** PROBLEM DESCRIPTION **
Look through the records below for the line holding "set last := size - block_size with hlast". Write it out exactly, with each following line through the line holding "set m := (last - 1) / step with hmdef".

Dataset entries
● ● ● ● ● ● ●

-- pv_equiv track=rewrite | github.com/gengxun-henu/pyisis | examples/controlnet_construct/tiling.py | _generate_axis_starts
-- ===== SOURCE A (Python) =====
-- def _generate_axis_starts(size: int, block_size: int, overlap_size: int) -> list[int]:
--     if size <= 0:
--         raise ValueError("Image dimensions must be positive.")
--     if block_size <= 0:
--         raise ValueError("Block size must be positive.")
--     if overlap_size < 0:
--         raise ValueError("Overlap size cannot be negative.")
--     if overlap_size >= block_size:
--         raise ValueError("Overlap size must be smaller than the block size.")
--
--     if size <= block_size:
--         return [0]
--
--     starts = [0]
--     step = block_size - overlap_size
--     last_start = size - block_size
--
--     while starts[-1] < last_start:
--         next_start = min(starts[-1] + step, last_start)
--         if next_start == starts[-1]:
--             break
--         starts.append(next_start)
--
--     return starts
-- ===== SOURCE B (Python) =====
-- def _generate_axis_starts(size: int, block_size: int, overlap_size: int) -> list[int]:
--     if size <= 0:
--         raise ValueError("Image dimensions must be positive.")
--     if block_size <= 0:
--         raise ValueError("Block size must be positive.")
--     if overlap_size < 0:
--         raise ValueError("Overlap size cannot be negative.")
--     if overlap_size >= block_size:
--         raise ValueError("Overlap size must be smaller than the block size.")
--
--     if size <= block_size:
--         return [0]
--
--     step = block_size - overlap_size
--     last_start = size - block_size
--     # Largest multiple of step strictly below last_start, computed in closed form.
--     out = [last_start]
--     x = (last_start - 1) // step * step
--     while x >= 0:
--         out.append(x)
--         x -= step
--     out.reverse()
--     return out
-- ===== Notes on version B (the rewrite author's own statement) =====
-- stated objective: alternative
-- what changed: Builds the start list back-to-front: the largest interior multiple of step below last_start is obtained in closed form by floor division, the interior offsets are emitted in descending order by repeated subtraction with no clamping min and no break, and the list is reversed once at the end, instead of A's forward while-loop that inspects starts[-1], clamps with min and breaks.
import Mathlib
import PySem

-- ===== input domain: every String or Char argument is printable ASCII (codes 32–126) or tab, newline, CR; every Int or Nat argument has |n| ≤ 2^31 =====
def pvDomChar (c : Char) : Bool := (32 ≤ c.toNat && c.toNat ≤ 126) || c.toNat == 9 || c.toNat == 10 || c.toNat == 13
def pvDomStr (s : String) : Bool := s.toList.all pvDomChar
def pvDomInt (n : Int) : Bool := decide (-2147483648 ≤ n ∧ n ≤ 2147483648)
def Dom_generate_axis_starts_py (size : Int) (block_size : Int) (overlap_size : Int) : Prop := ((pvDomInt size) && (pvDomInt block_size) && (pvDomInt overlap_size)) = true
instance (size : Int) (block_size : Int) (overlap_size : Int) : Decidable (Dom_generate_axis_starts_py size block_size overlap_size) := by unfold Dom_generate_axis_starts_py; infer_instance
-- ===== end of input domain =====

-- B builds the list back-to-front: the largest interior multiple of step is computed in closed
-- form by floor division, interior offsets are emitted descending and the list reversed once;
-- return values only.

-- ===== PORT A =====
-- the while loop of A; fuel only makes the recursion total (size+1 dominates the iteration count)
def pvALoop (fuel : Nat) (step last_start : Int) (starts : List Int) : List Int :=
  match fuel with
  | 0 => starts
  | fuel + 1 =>
    let cur := (PySem.List.pyGet? starts (-1)).getD 0   -- starts[-1]; starts is never empty
    if cur < last_start then
      let next_start := min (cur + step) last_start
      if next_start = cur then starts
      else pvALoop fuel step last_start (starts ++ [next_start])
    else starts

def generate_axis_starts_py (size : Int) (block_size : Int) (overlap_size : Int) : List Int :=
  if size ≤ 0 then []                       -- raise ValueError (excluded by Pre_)
  else if block_size ≤ 0 then []            -- raise ValueError (excluded by Pre_)
  else if overlap_size < 0 then []          -- raise ValueError (excluded by Pre_)
  else if overlap_size ≥ block_size then [] -- raise ValueError (excluded by Pre_)
  else if size ≤ block_size then [0]
  else pvALoop (size.toNat + 1) (block_size - overlap_size) (size - block_size) [0]

-- ===== PORT B =====
-- the descending while loop of Source B; fuel only makes the recursion total (x+1 dominates)
def pvBDown (fuel : Nat) (step x : Int) (out : List Int) : List Int :=
  match fuel with
  | 0 => out
  | fuel + 1 =>
    if x ≥ 0 then pvBDown fuel step (x - step) (out ++ [x]) else out

def generate_axis_starts_py_alt (size : Int) (block_size : Int) (overlap_size : Int) : List Int :=
  if size ≤ 0 then []                       -- raise ValueError (excluded by Pre_)
  else if block_size ≤ 0 then []            -- raise ValueError (excluded by Pre_)
  else if overlap_size < 0 then []          -- raise ValueError (excluded by Pre_)
  else if overlap_size ≥ block_size then [] -- raise ValueError (excluded by Pre_)
  else if size ≤ block_size then [0]
  else
    let step := block_size - overlap_size
    let last_start := size - block_size
    let x := PySem.Int.floordiv (last_start - 1) step * step
    (pvBDown (x.toNat + 1) step x [last_start]).reverse

-- ===== PRECONDITION & SPEC =====
-- Pre_ excludes exactly the inputs on which A raises ValueError (its four validation guards).
def Pre_generate_axis_starts_py (size : Int) (block_size : Int) (overlap_size : Int) : Prop :=
  0 < size ∧ 0 < block_size ∧ 0 ≤ overlap_size ∧ overlap_size < block_size
instance (size : Int) (block_size : Int) (overlap_size : Int) : Decidable (Pre_generate_axis_starts_py size block_size overlap_size) := by unfold Pre_generate_axis_starts_py; infer_instance
def pvWitness_generate_axis_starts_py : Int × Int × Int := (10, 4, 1)

def Spec_generate_axis_starts_py (size : Int) (block_size : Int) (overlap_size : Int) (out : List Int) : Prop := out = generate_axis_starts_py_alt size block_size overlap_size
instance (size : Int) (block_size : Int) (overlap_size : Int) (out : List Int) : Decidable (Spec_generate_axis_starts_py size block_size overlap_size out) := by unfold Spec_generate_axis_starts_py; infer_instance

-- ===== CLAIM (what is proved, stated in full; the proofs are below) =====
def Claim_equal_generate_axis_starts_py : Prop := ∀ (size : Int) (block_size : Int) (overlap_size : Int), Dom_generate_axis_starts_py size block_size overlap_size → Pre_generate_axis_starts_py size block_size overlap_size → Spec_generate_axis_starts_py size block_size overlap_size (generate_axis_starts_py size block_size overlap_size)

-- ===== LEMMAS AND PROOFS =====

-- a positive-step pyRange unfolds one element at the front
theorem pyRange_pos_cons {a b s : Int} (hs : 0 < s) (hab : a < b) :
    PySem.List.pyRange a b s = a :: PySem.List.pyRange (a + s) b s := by
  rw [PySem.List.pyRange_of_pos _ _ hs, PySem.List.pyRange_of_pos _ _ hs]
  have h1 : b - a + s - 1 = (b - a - 1) + 1 * s := by ring
  have h2 : (b - a - 1) / s ≥ 0 := Int.ediv_nonneg (by omega) (by omega)
  have h3 : ((b - a + s - 1) / s).toNat = ((b - a - 1) / s).toNat + 1 := by
    rw [h1, Int.add_mul_ediv_right _ _ (by omega : s ≠ 0)]
    omega
  by_cases hc : a + s < b
  · have h4 : b - (a + s) + s - 1 = b - a - 1 := by ring
    simp only [if_pos hab, if_pos hc, h3, h4, List.range_succ_eq_map, List.map_cons,
      List.map_map]
    rw [List.cons.injEq]
    refine ⟨by simp, ?_⟩
    apply List.map_congr_left
    intro k _
    simp [Function.comp]
    ring
  · have hz : (b - a - 1) / s = 0 := Int.ediv_eq_zero_of_lt (by omega) (by omega)
    simp only [if_pos hab, if_neg hc, h3, hz, List.range_succ_eq_map]
    simp

theorem pyRange_pos_nil {a b s : Int} (hs : 0 < s) (hab : b ≤ a) :
    PySem.List.pyRange a b s = [] := by
  rw [PySem.List.pyRange_of_pos _ _ hs]
  simp [if_neg (by omega : ¬ a < b)]

theorem pyGet_last (acc : List Int) (cur : Int) :
    (PySem.List.pyGet? (acc ++ [cur]) (-1)).getD 0 = cur := by
  simp [PySem.List.pyGet?, PySem.List.pyIdx?]

theorem pvALoop_done (fuel : Nat) (step last_start : Int) (acc : List Int) :
    pvALoop fuel step last_start (acc ++ [last_start]) = acc ++ [last_start] := by
  cases fuel with
  | zero => rfl
  | succ n => simp [pvALoop]

theorem pvALoop_spec (fuel : Nat) (step last_start cur : Int) (acc : List Int)
    (hs : 0 < step) (hcl : cur < last_start) (hf : (last_start - cur).toNat ≤ fuel) :
    pvALoop fuel step last_start (acc ++ [cur]) =
      acc ++ PySem.List.pyRange cur last_start step ++ [last_start] := by
  induction fuel generalizing cur acc with
  | zero => omega
  | succ n ih =>
    rw [pvALoop]
    simp only [pyGet_last, if_pos hcl]
    have hne : ¬ min (cur + step) last_start = cur := by omega
    simp only [if_neg hne]
    by_cases hc : cur + step < last_start
    · have hmin : min (cur + step) last_start = cur + step := by omega
      rw [hmin, ih (cur + step) (acc ++ [cur]) hc (by omega)]
      rw [pyRange_pos_cons hs hcl]
      simp
    · have hmin : min (cur + step) last_start = last_start := by omega
      rw [hmin, pvALoop_done]
      rw [pyRange_pos_cons hs hcl, pyRange_pos_nil hs (by omega)]

-- B's descending loop from k*step emits the multiples of step in reverse order
theorem pvBDown_neg (fuel : Nat) (step x : Int) (out : List Int) (hx : x < 0) :
    pvBDown fuel step x out = out := by
  cases fuel with
  | zero => rfl
  | succ n => rw [pvBDown, if_neg (by omega)]

theorem pvBDown_spec (k : Nat) (fuel : Nat) (step : Int) (out : List Int)
    (hs : 0 < step) (hf : k + 1 ≤ fuel) :
    pvBDown fuel step ((k : Int) * step) out =
      out ++ ((List.range (k + 1)).map (fun (i : Nat) => (i : Int) * step)).reverse := by
  induction k generalizing fuel out with
  | zero =>
    obtain ⟨f, rfl⟩ : ∃ f, fuel = f + 1 := ⟨fuel - 1, by omega⟩
    rw [pvBDown, if_pos (by simp : ((0 : Nat) : Int) * step ≥ 0)]
    rw [pvBDown_neg _ _ _ _ (by push_cast; omega)]
    simp [List.range_succ]
  | succ k ih =>
    obtain ⟨f, rfl⟩ : ∃ f, fuel = f + 1 := ⟨fuel - 1, by omega⟩
    rw [pvBDown]
    have hx : ((k : Int) + 1) * step ≥ 0 := by positivity
    simp only [Nat.cast_succ, if_pos hx]
    have hstep : ((k : Int) + 1) * step - step = (k : Int) * step := by ring
    rw [hstep, ih f _ (by omega)]
    conv_rhs => rw [List.range_succ]
    simp [add_mul]

-- pyRange 0 last step in terms of the closed-form count m = (last-1)/step
theorem pyRange_zero_map (last step : Int) (hs : 0 < step) (hl : 0 < last) :
    PySem.List.pyRange 0 last step =
      (List.range (((last - 1) / step).toNat + 1)).map (fun (i : Nat) => (i : Int) * step) := by
  rw [PySem.List.pyRange_of_pos _ _ hs]
  have h1 : last - 0 + step - 1 = (last - 1) + 1 * step := by ring
  have h2 : (last - 1) / step ≥ 0 := Int.ediv_nonneg (by omega) (by omega)
  have h3 : ((last - 0 + step - 1) / step).toNat = ((last - 1) / step).toNat + 1 := by
    rw [h1, Int.add_mul_ediv_right _ _ (by omega : step ≠ 0)]
    omega
  simp only [if_pos (by omega : (0 : Int) < last), h3]
  apply List.map_congr_left
  intro k _
  ring

-- ===== VERDICT (by name: the statement is the Claim_ definition above) =====
theorem generate_axis_starts_py_spec : Claim_equal_generate_axis_starts_py := by
  intro size block_size overlap_size hdom hpre
  obtain ⟨h1, h2, h3, h4⟩ := hpre
  unfold Spec_generate_axis_starts_py generate_axis_starts_py generate_axis_starts_py_alt
  simp only [if_neg (by omega : ¬ size ≤ 0), if_neg (by omega : ¬ block_size ≤ 0),
    if_neg (by omega : ¬ overlap_size < 0), if_neg (by omega : ¬ overlap_size ≥ block_size)]
  by_cases hsb : size ≤ block_size
  · simp [hsb]
  · simp only [if_neg hsb]
    set step := block_size - overlap_size with hstep
    set last := size - block_size with hlast
    have hspos : 0 < step := by omega
    have hlpos : 0 < last := by omega
    -- A's side
    have hA := pvALoop_spec (size.toNat + 1) step last 0 [] hspos (by omega) (by omega)
    simp only [List.nil_append] at hA
    rw [hA]
    -- B's side
    rw [PySem.Int.floordiv_eq_ediv_of_pos hspos]
    have hm : (last - 1) / step ≥ 0 := Int.ediv_nonneg (by omega) (by omega)
    set m := (last - 1) / step with hmdef
    have hcast : m = ((m.toNat : Int)) := by omega
    have hfuel : m.toNat + 1 ≤ ((m.toNat : Int) * step).toNat + 1 := by
      have h5 : (m.toNat : Int) ≤ (m.toNat : Int) * step :=
        le_mul_of_one_le_right (by positivity) (by omega)
      omega
    rw [hcast, pvBDown_spec m.toNat _ step _ hspos hfuel]
    rw [pyRange_zero_map last step hspos hlpos]
    simp
    rw [← hmdef]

● ● ● ● ● ● ●

** RESULT FOR THIS TASK **
    set last := size - block_size with hlast
    have hspos : 0 < step := by omega
    have hlpos : 0 < last := by omega
    -- A's side
    have hA := pvALoop_spec (size.toNat + 1) step last 0 [] hspos (by omega) (by omega)
    simp only [List.nil_append] at hA
    rw [hA]
    -- B's side
    rw [PySem.Int.floordiv_eq_ediv_of_pos hspos]
    have hm : (last - 1) / step ≥ 0 := Int.ediv_nonneg (by omega) (by omega)
    set m := (last - 1) / step with hmdef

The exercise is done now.